Sassoon wriggled in his chair. ‘All right. I’ve had this idea floating around in my mind, for… oh, for five or six weeks. I thought if I could get myself passed fit and then go to London, I could see somebody like… Charles Mercier.’

‘Dr Mercier?’

‘Yes.’

‘Why on earth would you want to see him?’

‘For a second opinion. He’s all right, isn’t he?’

‘Oh, yes, you couldn’t do better. Except that… if you’d just been passed fit by the Board – why would you need to see Mercier?’

‘So they couldn’t say I’d had a relapse, if I went on with the protest.’

Rivers sat back in his chair. ‘Oh, I see.’

Silence.

‘And had you definitely decided to do that?’

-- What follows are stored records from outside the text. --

-- pv_equiv track=rewrite | github.com/leilei9011/CMU-15-112-Fundamentals-of-Programming | hw3.py | patternedMessage
-- ===== SOURCE A (Python) =====
-- import string
--
-- def patternedMessage(msg, pattern):
--     newMsg = ''
--     msgIndex = 0
--     pattern = pattern.strip() #remove leading and trailing new nums
--     for i in pattern:
--         if i in string.whitespace:
--             newMsg += i
--         else:
--             while msg[msgIndex] in string.whitespace: #removes spaces in msg
--                 msgIndex = (msgIndex+1)%len(msg)
--             newMsg += msg[msgIndex]
--             msgIndex = (msgIndex+1)%len(msg)
--     return newMsg
-- ===== SOURCE B (Python) =====
-- import string
--
-- def patternedMessage(msg, pattern):
--     chars = [c for c in msg if c not in string.whitespace]
--     out = []
--     k = 0
--     for ch in pattern.strip():
--         if ch in string.whitespace:
--             out.append(ch)
--         else:
--             out.append(chars[k % len(chars)])
--             k += 1
--     return ''.join(out)
-- ===== Notes on version B (the rewrite author's own statement) =====
-- stated objective: simpler
-- what changed: B filters the non-whitespace characters of msg once up front and cycles through that list with a counter modulo its length, instead of A's inner while-loop that skips whitespace in msg with a wrapping index on every non-whitespace pattern character; output is collected in a list and joined instead of repeated string concatenation.
import Mathlib
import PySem

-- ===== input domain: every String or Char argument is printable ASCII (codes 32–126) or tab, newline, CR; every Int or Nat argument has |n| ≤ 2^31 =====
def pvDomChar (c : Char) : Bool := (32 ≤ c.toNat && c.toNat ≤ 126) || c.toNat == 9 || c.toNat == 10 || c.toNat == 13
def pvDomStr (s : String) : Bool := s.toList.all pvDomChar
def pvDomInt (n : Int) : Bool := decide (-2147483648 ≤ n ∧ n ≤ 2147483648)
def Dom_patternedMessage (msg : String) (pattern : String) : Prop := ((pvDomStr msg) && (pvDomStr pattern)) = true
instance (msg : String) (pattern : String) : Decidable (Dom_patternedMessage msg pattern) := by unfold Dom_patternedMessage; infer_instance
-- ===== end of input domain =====

-- B replaces A's per-character inner whitespace-skipping scan over msg (wrapping index) with a
-- one-time filter of msg's non-whitespace characters cycled by a counter, collecting the output
-- in a list joined at the end (objective: simpler).

-- ===== PORT A =====

-- 'c in string.whitespace' (string.whitespace = ' \t\n\x0b\x0c\r'); exact on any input
def pmIsWs (c : Char) : Bool :=
  c == ' ' || c == '\t' || c == '\n' || c == '\x0b' || c == '\x0c' || c == '\r'

-- the inner 'while msg[msgIndex] in string.whitespace' loop, fuel-bounded; fuel = len(msg)
-- suffices whenever msg has a non-whitespace character (the inputs Pre_ admits); the Python
-- while loop raises IndexError (empty msg) or diverges (all-whitespace msg) exactly outside Pre_.
def pmSkip (msg : List Char) (i : Nat) : Nat → Nat
  | 0 => i
  | fuel+1 => if pmIsWs (msg.getD i ' ') then pmSkip msg ((i+1) % msg.length) fuel else i

def pmLoopA (msg : List Char) : List Char → String → Nat → String
  | [], newMsg, _ => newMsg
  | c :: rest, newMsg, msgIndex =>
    if pmIsWs c then pmLoopA msg rest (newMsg.push c) msgIndex
    else
      let j := pmSkip msg msgIndex msg.length
      pmLoopA msg rest (newMsg.push (msg.getD j ' ')) ((j+1) % msg.length)

def patternedMessage (msg : String) (pattern : String) : String :=
  pmLoopA msg.toList (PySem.Str.strip pattern).toList "" 0

-- ===== PORT B =====

def pmLoopB (chars : List Char) : List Char → List Char → Nat → List Char
  | [], out, _ => out
  | c :: rest, out, k =>
    if pmIsWs c then pmLoopB chars rest (out ++ [c]) k
    else pmLoopB chars rest (out ++ [chars.getD (k % chars.length) ' ']) (k+1)

def patternedMessage_alt (msg : String) (pattern : String) : String :=
  let chars := msg.toList.filter (fun c => !pmIsWs c)
  String.ofList (pmLoopB chars (PySem.Str.strip pattern).toList [] 0)

-- ===== PRECONDITION & SPEC =====
-- Pre_ excludes exactly the inputs on which A does not return normally: when msg has no
-- non-whitespace character while the stripped pattern still has a non-whitespace slot, A's inner
-- while loop raises IndexError (empty msg) or diverges (all-whitespace msg); B raises
-- ZeroDivisionError on those inputs.
def Pre_patternedMessage (msg : String) (pattern : String) : Prop :=
  msg.toList.any (fun c => !pmIsWs c) = true ∨
  (PySem.Str.strip pattern).toList.all pmIsWs = true
instance (msg : String) (pattern : String) : Decidable (Pre_patternedMessage msg pattern) := by
  unfold Pre_patternedMessage; infer_instance

def pvWitness_patternedMessage : String × String := ("hi there", "** **\n ***")

def Spec_patternedMessage (msg : String) (pattern : String) (out : String) : Prop := out = patternedMessage_alt msg pattern
instance (msg : String) (pattern : String) (out : String) : Decidable (Spec_patternedMessage msg pattern out) := by unfold Spec_patternedMessage; infer_instance

-- ===== CLAIM (what is proved, stated in full; the proofs are below) =====
def Claim_equal_patternedMessage : Prop := ∀ (msg : String) (pattern : String), Dom_patternedMessage msg pattern → Pre_patternedMessage msg pattern → Spec_patternedMessage msg pattern (patternedMessage msg pattern)

-- ===== LEMMAS AND PROOFS =====

-- count of non-whitespace characters strictly before index j
def pmCnt (L : List Char) (j : Nat) : Nat := (L.take j).countP (fun c => !pmIsWs c)

theorem pmCnt_succ (L : List Char) (j : Nat) (h : j < L.length) :
    pmCnt L (j+1) = pmCnt L j + (if pmIsWs (L.getD j ' ') then 0 else 1) := by
  unfold pmCnt
  rw [List.take_add_one, List.getElem?_eq_getElem h]
  rw [List.getD_eq_getElem?_getD, List.getElem?_eq_getElem h]
  simp only [List.countP_append, Option.getD_some]
  by_cases hw : pmIsWs L[j] = true <;> simp [hw]

theorem pmCnt_length (L : List Char) :
    pmCnt L L.length = (L.filter (fun c => !pmIsWs c)).length := by
  simp [pmCnt, List.countP_eq_length_filter]

-- the j-th char of L, when non-whitespace, is element pmCnt L j of the filtered list
theorem pmFilter_get (L : List Char) (j : Nat) (hj : j < L.length)
    (hw : pmIsWs (L.getD j ' ') = false) :
    pmCnt L j < (L.filter (fun c => !pmIsWs c)).length ∧
    (L.filter (fun c => !pmIsWs c)).getD (pmCnt L j) ' ' = L.getD j ' ' := by
  induction L generalizing j with
  | nil => simp at hj
  | cons a t ih =>
    cases j with
    | zero =>
      simp only [List.getD_cons_zero] at hw ⊢
      simp [pmCnt, hw]
    | succ j =>
      simp only [List.getD_cons_succ] at hw ⊢
      have hj' : j < t.length := by simpa using hj
      have h := ih j hj' hw
      have hc : pmCnt (a :: t) (j+1) = pmCnt t j + (if pmIsWs a then 0 else 1) := by
        cases hwa : pmIsWs a <;> simp [pmCnt, hwa]
      cases hwa : pmIsWs a
      · have hfil : List.filter (fun c => !pmIsWs c) (a::t) = a :: List.filter (fun c => !pmIsWs c) t := by
          simp [hwa]
        have hcnt : pmCnt (a::t) (j+1) = pmCnt t j + 1 := by rw [hc, hwa]; simp
        rw [hfil, hcnt, List.getD_cons_succ]
        exact ⟨by simp; omega, h.2⟩
      · have hfil : List.filter (fun c => !pmIsWs c) (a::t) = List.filter (fun c => !pmIsWs c) t := by
          simp [hwa]
        have hcnt : pmCnt (a::t) (j+1) = pmCnt t j := by rw [hc, hwa]; simp
        rw [hfil, hcnt]
        exact h

-- pmSkip finds a non-whitespace position (given one exists within fuel cyclic steps) and
-- preserves pmCnt modulo the filtered length
theorem pmSkip_spec (L : List Char) (F : Nat)
    (hF : F = (L.filter (fun c => !pmIsWs c)).length) :
    ∀ (fuel i : Nat), i < L.length →
    (∃ d, d < fuel ∧ pmIsWs (L.getD ((i+d) % L.length) ' ') = false) →
    pmSkip L i fuel < L.length ∧
    pmIsWs (L.getD (pmSkip L i fuel) ' ') = false ∧
    pmCnt L (pmSkip L i fuel) % F = pmCnt L i % F := by
  intro fuel
  induction fuel with
  | zero => intro i _ h; obtain ⟨d, hd, _⟩ := h; omega
  | succ fuel ih =>
    intro i hi h
    by_cases hwi : pmIsWs (L.getD i ' ') = true
    · have hn : 0 < L.length := by omega
      have hstep : pmSkip L i (fuel+1) = pmSkip L ((i+1) % L.length) fuel := by
        rw [pmSkip, if_pos hwi]
      obtain ⟨d, hd, hdw⟩ := h
      have hd0 : d ≠ 0 := by
        intro h0
        rw [h0, Nat.add_zero, Nat.mod_eq_of_lt hi] at hdw
        rw [hwi] at hdw
        exact absurd hdw (by simp)
      obtain ⟨d', rfl⟩ : ∃ d', d = d' + 1 := ⟨d - 1, by omega⟩
      have hshift : ((i+1) % L.length + d') % L.length = (i + (d'+1)) % L.length := by
        rw [Nat.mod_add_mod]
        ring_nf
      have h' : ∃ e, e < fuel ∧ pmIsWs (L.getD (((i+1) % L.length + e) % L.length) ' ') = false :=
        ⟨d', by omega, by rw [hshift]; exact hdw⟩
      have hi' : (i+1) % L.length < L.length := Nat.mod_lt _ hn
      have hrec := ih ((i+1) % L.length) hi' h'
      refine ⟨by rw [hstep]; exact hrec.1, by rw [hstep]; exact hrec.2.1, ?_⟩
      rw [hstep, hrec.2.2]
      by_cases hlast : i + 1 = L.length
      · -- wraps to 0: L[i] is whitespace and is the last char, so pmCnt L i = F
        have hcnt : pmCnt L (i+1) = pmCnt L i := by
          rw [pmCnt_succ L i hi, hwi]; simp
        have hcF : pmCnt L i = F := by
          rw [← hcnt, hlast, pmCnt_length, hF]
        have hz : (i+1) % L.length = 0 := by rw [hlast, Nat.mod_self]
        rw [hz]
        show pmCnt L 0 % F = pmCnt L i % F
        rw [hcF, Nat.mod_self]
        simp [pmCnt]
      · have hlt : (i+1) % L.length = i+1 := Nat.mod_eq_of_lt (by omega)
        rw [hlt, pmCnt_succ L i hi, hwi]
        simp
    · simp only [Bool.not_eq_true] at hwi
      have hstep : pmSkip L i (fuel+1) = i := by
        rw [pmSkip, if_neg (by rw [hwi]; exact Bool.false_ne_true)]
      rw [hstep]
      exact ⟨hi, hwi, rfl⟩

-- an all-whitespace pattern: both loops copy it verbatim
theorem pmLoop_ws (L f : List Char) :
    ∀ (pat : List Char), pat.all pmIsWs = true →
    ∀ (out : List Char) (i k : Nat),
    pmLoopA L pat (String.ofList out) i = String.ofList (pmLoopB f pat out k) := by
  intro pat
  induction pat with
  | nil => intro _ out i k; rfl
  | cons c rest ih =>
    intro hall out i k
    simp only [List.all_cons, Bool.and_eq_true] at hall
    have hpush : (String.ofList out).push c = String.ofList (out ++ [c]) := by
      apply String.ext; simp
    simp only [pmLoopA, pmLoopB, hall.1, if_pos, hpush]
    exact ih hall.2 (out ++ [c]) i k

-- main loop invariant: A's msg index i and B's counter k agree as pmCnt L i ≡ k (mod filtered length)
theorem pmLoop_eq (L : List Char) (hany : L.any (fun c => !pmIsWs c) = true) :
    ∀ (pat out : List Char) (i k : Nat), i < L.length →
    pmCnt L i % (L.filter (fun c => !pmIsWs c)).length = k % (L.filter (fun c => !pmIsWs c)).length →
    pmLoopA L pat (String.ofList out) i =
      String.ofList (pmLoopB (L.filter (fun c => !pmIsWs c)) pat out k) := by
  have hn : 0 < L.length := by
    cases L with
    | nil => simp at hany
    | cons a t => simp
  intro pat
  induction pat with
  | nil => intro out i k _ _; rfl
  | cons c rest ih =>
    intro out i k hi hinv
    by_cases hwc : pmIsWs c = true
    · have hpush : (String.ofList out).push c = String.ofList (out ++ [c]) := by
        apply String.ext; simp
      simp only [pmLoopA, pmLoopB, hwc, if_pos, hpush]
      exact ih (out ++ [c]) i k hi hinv
    · simp only [Bool.not_eq_true] at hwc
      obtain ⟨m, hmlen, hmw⟩ : ∃ m, m < L.length ∧ pmIsWs (L.getD m ' ') = false := by
        simp only [List.any_eq_true] at hany
        obtain ⟨x, hx, hp⟩ := hany
        obtain ⟨m, hm, rfl⟩ := List.mem_iff_getElem.mp hx
        refine ⟨m, hm, ?_⟩
        rw [List.getD_eq_getElem?_getD, List.getElem?_eq_getElem hm]
        simpa using hp
      have hwit : ∃ d, d < L.length ∧ pmIsWs (L.getD ((i+d) % L.length) ' ') = false := by
        refine ⟨(m + (L.length - i)) % L.length, Nat.mod_lt _ hn, ?_⟩
        have heq : (i + (m + (L.length - i)) % L.length) % L.length = m := by
          rw [Nat.add_mod, Nat.mod_mod_of_dvd, ← Nat.add_mod]
          · have h2 : i + (m + (L.length - i)) = m + L.length := by omega
            rw [h2, Nat.add_mod_right, Nat.mod_eq_of_lt hmlen]
          · exact dvd_refl _
        rw [heq]; exact hmw
      have hskip := pmSkip_spec L _ rfl L.length i hi hwit
      set j := pmSkip L i L.length with hj
      have hjlt : j < L.length := hskip.1
      have hjw : pmIsWs (L.getD j ' ') = false := hskip.2.1
      have hjcnt := hskip.2.2
      have hget := pmFilter_get L j hjlt hjw
      have hcntj : pmCnt L j < (L.filter (fun c => !pmIsWs c)).length := hget.1
      have hchar : L.getD j ' ' =
          (L.filter (fun c => !pmIsWs c)).getD (k % (L.filter (fun c => !pmIsWs c)).length) ' ' := by
        rw [← hget.2]
        congr 1
        rw [← Nat.mod_eq_of_lt hcntj, hjcnt, hinv]
      have hpush : (String.ofList out).push (L.getD j ' ') =
          String.ofList (out ++ [(L.filter (fun c => !pmIsWs c)).getD (k % (L.filter (fun c => !pmIsWs c)).length) ' ']) := by
        rw [hchar]; apply String.ext; simp
      simp only [pmLoopA, pmLoopB, hwc, Bool.false_eq_true, if_false, ← hj, hpush]
      apply ih
      · exact Nat.mod_lt _ hn
      · have hstep : pmCnt L (j+1) = pmCnt L j + 1 := by
          rw [pmCnt_succ L j hjlt, hjw]
          simp
        by_cases hlast : j + 1 = L.length
        · rw [hlast, Nat.mod_self]
          have hcF : pmCnt L j + 1 = (L.filter (fun c => !pmIsWs c)).length := by
            rw [← hstep, hlast, pmCnt_length]
          have hkF : k % (L.filter (fun c => !pmIsWs c)).length = (L.filter (fun c => !pmIsWs c)).length - 1 := by
            rw [← hinv, ← hjcnt, Nat.mod_eq_of_lt hcntj]; omega
          have h2 : (k + 1) % (L.filter (fun c => !pmIsWs c)).length = (k % (L.filter (fun c => !pmIsWs c)).length + 1) % (L.filter (fun c => !pmIsWs c)).length := by
            rw [Nat.mod_add_mod]
          rw [h2, hkF]
          have h3 : (L.filter (fun c => !pmIsWs c)).length - 1 + 1 = (L.filter (fun c => !pmIsWs c)).length := by omega
          rw [h3, Nat.mod_self]
          simp [pmCnt]
        · rw [Nat.mod_eq_of_lt (show j+1 < L.length by omega), hstep]
          have h1 : (pmCnt L j + 1) % (L.filter (fun c => !pmIsWs c)).length = (pmCnt L j % (L.filter (fun c => !pmIsWs c)).length + 1) % (L.filter (fun c => !pmIsWs c)).length := by
            rw [Nat.mod_add_mod]
          have h2 : (k + 1) % (L.filter (fun c => !pmIsWs c)).length = (k % (L.filter (fun c => !pmIsWs c)).length + 1) % (L.filter (fun c => !pmIsWs c)).length := by
            rw [Nat.mod_add_mod]
          rw [h1, h2, hjcnt, hinv]

-- ===== VERDICT (by name: the statement is the Claim_ definition above) =====
theorem patternedMessage_spec : Claim_equal_patternedMessage := by
  intro msg pattern _ hpre
  unfold Spec_patternedMessage patternedMessage patternedMessage_alt
  cases hpre with
  | inl hany =>
    have h0 : ("" : String) = String.ofList [] := rfl
    rw [h0]
    apply pmLoop_eq msg.toList hany
    · cases hL : msg.toList with
      | nil => rw [hL] at hany; simp at hany
      | cons a t => simp
    · simp [pmCnt]
  | inr hall =>
    have h0 : ("" : String) = String.ofList [] := rfl
    rw [h0]
    exact pmLoop_ws msg.toList _ _ hall [] 0 0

‘I hadn’t definitely decided anything. If you want the
reason
I walked out, that’s probably it. It suddenly struck me that in a few hours’ time I’d be packing and I had no idea where I was going. And then at the back of my mind there was the idea that if I went to Mercier I’d be…’

Rivers waited.

‘Doing the dirty on you.’

‘You could’ve had a second opinion at any time. I’d no idea you wanted it. People whose psychiatrists tell them they’re completely sane don’t usually ask for second opinions.’

‘That
is
what they’d do, though, isn’t it? Say I’d had a relapse?’

‘Yes. Probably. I take it you’ve definitely decided not to go back?’

‘No, I want to go back.’

Rivers slumped in his chair. ‘Thank God. I don’t pretend to understand, but thank God.’ After a while he added, ‘You know the real irony in all this? This morning I had a letter from the War Office. Not exactly an undertaking to send you back, but… signs of progress.’

‘And now I’ve gone and ruined it all by having tea with an astronomer.’

‘Oh, I don’t suppose you have. I’ll write to them tonight.’

Sassoon looked at the clock.

‘Well, we don’t want him hearing it from Huntley, do we? By the way, late as it is, I think Major Bryce would still like to see you.’

Sassoon took the hint and stood up. ‘What do you think he’ll do?’

‘No idea.
Roast
you, I hope.’

19

__________

Prior had never broken into a house before. Not that he was exactly breaking into this one, he reminded himself, though it felt like it, standing cold and shivering in the back yard, in a recess between what must be, he supposed, the coalhouse and the shithouse. He wrapped his coat more tightly round him and craned his neck to see the sky. Light cloud, no moon, stars pricking through, a snap of frost.